Bayesian Regularized Neural Networks are Suited for Molecular Data.

The Bayesian regularization approach used in this study seems to fit molecular data very well. Similar observation was made in [12] when developing quantitative structure activity relationship (QSAR) model of compounds active at the benzodiazepine and muscarinic receptors. The results obtained here further prove the point that Bayesian regularized neural networks possess several properties useful for the analysis of molecular data. One advantage of the Bayesian regularized neural networks is that the number of effective parameters used in the model is less than the number of weights, as some weights do not contribute to the models. This minimizes the likelihood of overfitting. The concerns about overfitting and overtraining are also removed by this method so that the production of a definitive and reproducible model is attained [9,10,11,12].

5 Conclusions

In this study, we show that by combining the atomic composition of molecules with their Coulomb matrix representation, the output of the quantum mechanics machine learning model can be significantly improved.
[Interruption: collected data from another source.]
instance (vwalls : List (List Int)) (hwalls : List (List Int)) (player_position : Int × Int) (exit_position : Int × Int) : Decidable (Pre_maze_to_string vwalls hwalls player_position exit_position) := by
  unfold Pre_maze_to_string; infer_instance

def pvWitness_maze_to_string : List (List Int) × List (List Int) × (Int × Int) × (Int × Int) :=
  ([[0, 1]], [[1], [0]], ((1 : Int), (1 : Int)), ((3 : Int), (3 : Int)))

def Spec_maze_to_string (vwalls : List (List Int)) (hwalls : List (List Int)) (player_position : Int × Int) (exit_position : Int × Int) (out : String) : Prop := out = maze_to_string_alt vwalls hwalls player_position exit_position
instance (vwalls : List (List Int)) (hwalls : List (List Int)) (player_position : Int × Int) (exit_position : Int × Int) (out : String) : Decidable (Spec_maze_to_string vwalls hwalls player_position exit_position out) := by unfold Spec_maze_to_string; infer_instance

-- ===== CLAIM (what is proved, stated in full; the proofs are below) =====
def Claim_equal_maze_to_string : Prop := ∀ (vwalls : List (List Int)) (hwalls : List (List Int)) (player_position : Int × Int) (exit_position : Int × Int), Dom_maze_to_string vwalls hwalls player_position exit_position → Pre_maze_to_string vwalls hwalls player_position exit_position → Spec_maze_to_string vwalls hwalls player_position exit_position (maze_to_string vwalls hwalls player_position exit_position)

-- ===== LEMMAS AND PROOFS =====

-- value of a grid slot (defaults never matter on in-range coordinates)
def pvGetN (g : List (List Char)) (r c : Nat) : Char := (g.getD r []).getD c '#'

-- shape invariant: R rows of C characters each
def pvShaped (R C : Nat) (g : List (List Char)) : Prop :=
  g.length = R ∧ ∀ row ∈ g, row.length = C

-- a list of (row, col) writes of ' ', applied left to right
def pvWrites (ws : List (Nat × Nat)) (g : List (List Char)) : List (List Char) :=
  ws.foldl (fun g w => pvSet2 g (w.1 : Int) (w.2 : Int) ' ') g

lemma pvSet2_natCast (g : List (List Char)) (i j : Nat) (ch : Char) :
    pvSet2 g (i : Int) (j : Int) ch = g.set i ((g.getD i []).set j ch) := by
  simp [pvSet2, PySem.List.pySetD_natCast, PySem.List.pyGetD_natCast]

lemma pvShaped_set2 {R C : Nat} {g : List (List Char)} (h : pvShaped R C g)
    (i j : Nat) (ch : Char) : pvShaped R C (pvSet2 g (i : Int) (j : Int) ch) := by
  rw [pvSet2_natCast]
  by_cases hi : i < g.length
  · refine ⟨by simp [h.1], ?_⟩
    intro row hrow
    rcases List.mem_or_eq_of_mem_set hrow with h' | h'
    · exact h.2 row h'
    · subst h'
      rw [List.length_set]
      exact h.2 _ (by rw [List.getD_eq_getElem _ _ hi]; exact List.getElem_mem hi)
  · rw [List.set_eq_of_length_le (Nat.le_of_not_lt hi)]
    exact h

lemma pvGetN_set2 {R C : Nat} {g : List (List Char)} (h : pvShaped R C g)
    {r c : Nat} (hr : r < R) (hc : c < C) (i j : Nat) (ch : Char) :
    pvGetN (pvSet2 g (i : Int) (j : Int) ch) r c
      = if i = r ∧ j = c then ch else pvGetN g r c := by
  have hgl : g.length = R := h.1
  rw [pvSet2_natCast]
  unfold pvGetN
  rw [List.getD_eq_getElem?_getD (l := g.set i ((g.getD i []).set j ch)), List.getElem?_set]
  by_cases hir : i = r
  · subst hir
    have hi : i < g.length := by omega
    have hrowlen : (g.getD i []).length = C := by
      rw [List.getD_eq_getElem _ _ hi]; exact h.2 _ (List.getElem_mem hi)
    rw [if_pos rfl, if_pos hi, Option.getD_some]
    rw [List.getD_eq_getElem?_getD (l := (g.getD i []).set j ch), List.getElem?_set]
    by_cases hjc : j = c
    · subst hjc
      rw [if_pos rfl, if_pos (by omega), Option.getD_some]
      simp
    · rw [if_neg hjc]
      rw [← List.getD_eq_getElem?_getD]
      simp [hjc]
  · rw [if_neg hir]
    rw [← List.getD_eq_getElem?_getD]
    simp [hir]

lemma pvShaped_writes {R C : Nat} {g : List (List Char)} (h : pvShaped R C g)
    (ws : List (Nat × Nat)) : pvShaped R C (pvWrites ws g) := by
  induction ws generalizing g with
  | nil => exact h
  | cons w ws ih => exact ih (pvShaped_set2 h w.1 w.2 ' ')

lemma pvGetN_writes {R C : Nat} {g : List (List Char)} (h : pvShaped R C g)
    {r c : Nat} (hr : r < R) (hc : c < C) (ws : List (Nat × Nat)) :
    pvGetN (pvWrites ws g) r c = if (r, c) ∈ ws then ' ' else pvGetN g r c := by
  induction ws generalizing g with
  | nil => simp [pvWrites]
  | cons w ws ih =>
    have h' := pvShaped_set2 h w.1 w.2 ' '
    have : pvWrites (w :: ws) g = pvWrites ws (pvSet2 g (w.1 : Int) (w.2 : Int) ' ') := rfl
    rw [this, ih h', pvGetN_set2 h hr hc]
    by_cases hmem : (r, c) ∈ ws
    · simp [hmem]
    · by_cases hw : w = (r, c)
      · subst hw; simp [hmem]
      · have hne : ¬ (w.1 = r ∧ w.2 = c) := by
          intro ⟨h1, h2⟩; exact hw (Prod.ext h1 h2)
        have hne2 : ¬ (r, c) = w := fun h => hw h.symm
        simp [hmem, hne, hne2]

-- write lists of the three init loops
def pvWs1 (m n : Nat) : List (Nat × Nat) :=
  (List.range m).flatMap (fun i => (List.range n).map (fun j => (2*i+1, 2*j+1)))

def pvWs2 (vw : List (List Int)) : List (Nat × Nat) :=
  (List.range vw.length).flatMap (fun i =>
    (List.range (vw.getD i []).length).filterMap (fun j =>
      if (vw.getD i []).getD j 1 = 0 then some (2*i+2, 2*j+1) else none))

def pvWs3 (hw : List (List Int)) : List (Nat × Nat) :=
  (List.range hw.length).flatMap (fun i =>
    (List.range (hw.getD i []).length).filterMap (fun j =>
      if (hw.getD i []).getD j 1 = 0 then some (2*i+1, 2*j+2) else none))

lemma pvGridCells_eq (m n : Nat) (g : List (List Char)) :
    pvGridCells m n g = pvWrites (pvWs1 m n) g := by
  simp only [pvGridCells, pvWrites, pvWs1, List.foldl_flatMap, List.foldl_map]

lemma pvGridV_eq (vw : List (List Int)) (g : List (List Char)) :
    pvGridV vw g = pvWrites (pvWs2 vw) g := by
  simp only [pvGridV, pvWrites, pvWs2, List.foldl_flatMap, List.foldl_filterMap]
  congr 1
  funext g i
  congr 1
  funext g j
  split_ifs <;> rfl

lemma pvGridH_eq (hw : List (List Int)) (g : List (List Char)) :
    pvGridH hw g = pvWrites (pvWs3 hw) g := by
  simp only [pvGridH, pvWrites, pvWs3, List.foldl_flatMap, List.foldl_filterMap]
  congr 1
  funext g i
  congr 1
  funext g j
  split_ifs <;> rfl

lemma pvMem_ws1 {m n r c : Nat} :
    ((r, c) ∈ pvWs1 m n) ↔ ∃ i, i < m ∧ ∃ j, j < n ∧ 2*i+1 = r ∧ 2*j+1 = c := by
  simp [pvWs1, Prod.ext_iff]

lemma pvMem_ws2 {vw : List (List Int)} {r c : Nat} :
    ((r, c) ∈ pvWs2 vw) ↔ ∃ i, i < vw.length ∧ ∃ j, j < (vw.getD i []).length ∧
      (vw.getD i []).getD j 1 = 0 ∧ 2*i+2 = r ∧ 2*j+1 = c := by
  simp [pvWs2, Option.ite_none_right_eq_some, Prod.ext_iff]

lemma pvMem_ws3 {hw : List (List Int)} {r c : Nat} :
    ((r, c) ∈ pvWs3 hw) ↔ ∃ i, i < hw.length ∧ ∃ j, j < (hw.getD i []).length ∧
      (hw.getD i []).getD j 1 = 0 ∧ 2*i+1 = r ∧ 2*j+2 = c := by
  simp [pvWs3, Option.ite_none_right_eq_some, Prod.ext_iff]

lemma pvShaped_g0 (m n : Nat) :
    pvShaped (m*2+1) (n*2+1)
      ((List.range (m*2+1)).map (fun _ => (List.range (n*2+1)).map (fun _ => '#'))) := by
  constructor
  · simp
  · intro row hrow
    simp only [List.mem_map] at hrow
    obtain ⟨a, _, ha⟩ := hrow
    simp [← ha]

lemma pvGetN_g0 (m n r c : Nat) :
    pvGetN ((List.range (m*2+1)).map (fun _ => (List.range (n*2+1)).map (fun _ => '#'))) r c = '#' := by
  unfold pvGetN
  rcases lt_or_ge r (m*2+1) with hr | hr
  · have h1 : (((List.range (m*2+1)).map (fun _ => (List.range (n*2+1)).map (fun _ => '#'))).getD r [])
        = (List.range (n*2+1)).map (fun _ => '#') := by
      rw [List.getD_eq_getElem _ _ (by simpa using hr)]
      exact List.getElem_map _
    rw [h1]
    rcases lt_or_ge c (n*2+1) with hc | hc
    · rw [List.getD_eq_getElem _ _ (by simpa using hc)]
      simp
    · rw [List.getD_eq_getElem?_getD, List.getElem?_eq_none (by simpa using hc)]
      rfl
  · have h1 : (((List.range (m*2+1)).map (fun _ => (List.range (n*2+1)).map (fun _ => '#'))).getD r [])
        = [] := by
      rw [List.getD_eq_getElem?_getD, List.getElem?_eq_none (by simpa using hr)]
      rfl
    rw [h1]
    rfl

lemma pvGetN_eq_getElem {g : List (List Char)} {r c : Nat} (h1 : r < g.length)
    (h2 : c < (g[r]'h1).length) : pvGetN g r c = (g[r]'h1)[c]'h2 := by
  unfold pvGetN
  rw [List.getD_eq_getElem _ _ h1, List.getD_eq_getElem _ _ h2]

-- pointwise value of the grid after the three loops = B's parity formula
lemma pvGrid_pointwise (vw hw : List (List Int)) (m n : Nat) (hm : m = vw.length + 1)
    {r c : Nat} (hr : r < m*2+1) (hc : c < n*2+1) :
    pvGetN (pvGridH hw (pvGridV vw (pvGridCells m n
        ((List.range (m*2+1)).map (fun _ => (List.range (n*2+1)).map (fun _ => '#')))))) r c
      = pvBaseChar vw hw m r c := by
  have h0 := pvShaped_g0 m n
  rw [pvGridCells_eq, pvGridV_eq, pvGridH_eq]
  have h1 := pvShaped_writes h0 (pvWs1 m n)
  have h2 := pvShaped_writes h1 (pvWs2 vw)
  rw [pvGetN_writes h2 hr hc, pvGetN_writes h1 hr hc, pvGetN_writes h0 hr hc, pvGetN_g0]
  rcases Nat.mod_two_eq_zero_or_one r with hro | hro <;>
    rcases Nat.mod_two_eq_zero_or_one c with hco | hco
  · -- r even, c even: everything stays '#'
    have m3 : ¬ (r, c) ∈ pvWs3 hw := by
      rw [pvMem_ws3]; rintro ⟨i, hi, j, hj, hv, hrr, hcc⟩; omega
    have m2 : ¬ (r, c) ∈ pvWs2 vw := by
      rw [pvMem_ws2]; rintro ⟨i, hi, j, hj, hv, hrr, hcc⟩; omega
    have m1 : ¬ (r, c) ∈ pvWs1 m n := by
      rw [pvMem_ws1]; rintro ⟨i, hi, j, hj, hrr, hcc⟩; omega
    rw [if_neg m3, if_neg m2, if_neg m1]
    unfold pvBaseChar
    rw [if_neg (by omega : ¬ (r % 2 = 1 ∧ c % 2 = 1)),
        if_neg (by omega : ¬ (r % 2 = 1 ∧ c % 2 = 0)),
        if_neg (by omega : ¬ (r % 2 = 0 ∧ c % 2 = 1))]
  · -- r even, c odd: vertical wall slot
    have m3 : ¬ (r, c) ∈ pvWs3 hw := by
      rw [pvMem_ws3]; rintro ⟨i, hi, j, hj, hv, hrr, hcc⟩; omega
    have m1 : ¬ (r, c) ∈ pvWs1 m n := by
      rw [pvMem_ws1]; rintro ⟨i, hi, j, hj, hrr, hcc⟩; omega
    rw [if_neg m3]
    by_cases hA : 0 < r ∧ r < 2*m
    · by_cases hX : c/2 < (vw.getD (r/2-1) []).length ∧ (vw.getD (r/2-1) []).getD (c/2) 1 = 0
      · have m2 : (r, c) ∈ pvWs2 vw := by
          rw [pvMem_ws2]
          exact ⟨r/2-1, by omega, c/2, hX.1, hX.2, by omega, by omega⟩
        rw [if_pos m2]
        unfold pvBaseChar
        rw [if_neg (by omega : ¬ (r % 2 = 1 ∧ c % 2 = 1)),
            if_neg (by omega : ¬ (r % 2 = 1 ∧ c % 2 = 0)),
            if_pos (⟨hro, hco⟩ : r % 2 = 0 ∧ c % 2 = 1), if_pos hA, if_pos hX]
      · have m2 : ¬ (r, c) ∈ pvWs2 vw := by
          rw [pvMem_ws2]; rintro ⟨i, hi, j, hj, hv, hrr, hcc⟩
          have hi' : i = r/2-1 := by omega
          have hj' : j = c/2 := by omega
          subst hi'; subst hj'
          exact hX ⟨hj, hv⟩
        rw [if_neg m2, if_neg m1]
        unfold pvBaseChar
        rw [if_neg (by omega : ¬ (r % 2 = 1 ∧ c % 2 = 1)),
            if_neg (by omega : ¬ (r % 2 = 1 ∧ c % 2 = 0)),
            if_pos (⟨hro, hco⟩ : r % 2 = 0 ∧ c % 2 = 1), if_pos hA, if_neg hX]
    · have m2 : ¬ (r, c) ∈ pvWs2 vw := by
        rw [pvMem_ws2]; rintro ⟨i, hi, j, hj, hv, hrr, hcc⟩; omega
      rw [if_neg m2, if_neg m1]
      unfold pvBaseChar
      rw [if_neg (by omega : ¬ (r % 2 = 1 ∧ c % 2 = 1)),
          if_neg (by omega : ¬ (r % 2 = 1 ∧ c % 2 = 0)),
          if_pos (⟨hro, hco⟩ : r % 2 = 0 ∧ c % 2 = 1), if_neg hA]
  · -- r odd, c even: horizontal wall slot
    have m2 : ¬ (r, c) ∈ pvWs2 vw := by
      rw [pvMem_ws2]; rintro ⟨i, hi, j, hj, hv, hrr, hcc⟩; omega
    have m1 : ¬ (r, c) ∈ pvWs1 m n := by
      rw [pvMem_ws1]; rintro ⟨i, hi, j, hj, hrr, hcc⟩; omega
    by_cases hA : 0 < c ∧ r/2 < hw.length
    · by_cases hX : c/2-1 < (hw.getD (r/2) []).length ∧ (hw.getD (r/2) []).getD (c/2-1) 1 = 0
      · have m3 : (r, c) ∈ pvWs3 hw := by
          rw [pvMem_ws3]
          exact ⟨r/2, hA.2, c/2-1, hX.1, hX.2, by omega, by omega⟩
        rw [if_pos m3]
        unfold pvBaseChar
        rw [if_neg (by omega : ¬ (r % 2 = 1 ∧ c % 2 = 1)),
            if_pos (⟨hro, hco⟩ : r % 2 = 1 ∧ c % 2 = 0), if_pos hA, if_pos hX]
      · have m3 : ¬ (r, c) ∈ pvWs3 hw := by
          rw [pvMem_ws3]; rintro ⟨i, hi, j, hj, hv, hrr, hcc⟩
          have hi' : i = r/2 := by omega
          have hj' : j = c/2-1 := by omega
          subst hi'; subst hj'
          exact hX ⟨hj, hv⟩
        rw [if_neg m3, if_neg m2, if_neg m1]
        unfold pvBaseChar
        rw [if_neg (by omega : ¬ (r % 2 = 1 ∧ c % 2 = 1)),
            if_pos (⟨hro, hco⟩ : r % 2 = 1 ∧ c % 2 = 0), if_pos hA, if_neg hX]
    · have m3 : ¬ (r, c) ∈ pvWs3 hw := by
        rw [pvMem_ws3]; rintro ⟨i, hi, j, hj, hv, hrr, hcc⟩
        exact hA ⟨by omega, by omega⟩
      rw [if_neg m3, if_neg m2, if_neg m1]
      unfold pvBaseChar
      rw [if_neg (by omega : ¬ (r % 2 = 1 ∧ c % 2 = 1)),
          if_pos (⟨hro, hco⟩ : r % 2 = 1 ∧ c % 2 = 0), if_neg hA]
  · -- r odd, c odd: a cell
    have m1 : (r, c) ∈ pvWs1 m n := by
      rw [pvMem_ws1]
      exact ⟨r/2, by omega, c/2, by omega, by omega, by omega⟩
    have base : pvBaseChar vw hw m r c = ' ' := by
      unfold pvBaseChar
      rw [if_pos (⟨hro, hco⟩ : r % 2 = 1 ∧ c % 2 = 1)]
    rw [base]
    by_cases m3 : (r, c) ∈ pvWs3 hw
    · rw [if_pos m3]
    · rw [if_neg m3]
      by_cases m2 : (r, c) ∈ pvWs2 vw
      · rw [if_pos m2]
      · rw [if_neg m2, if_pos m1]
Using the QM7 dataset as a test case, our results show a decrease by a difference of 1.5 kcal/mol when the sorted Coulomb matrix representation is combined with the atomic composition compared to when the sorted Coulomb matrix is used alone. Furthermore, our results improve well-known results from the literature on the QM7 dataset from a mean absolute error of 3.51 kcal/mol down to 3.0 kcal/mol. These results suggest that the atomic composition of molecules contain interesting information useful for quantum mechanics machine learning model and should not be neglected.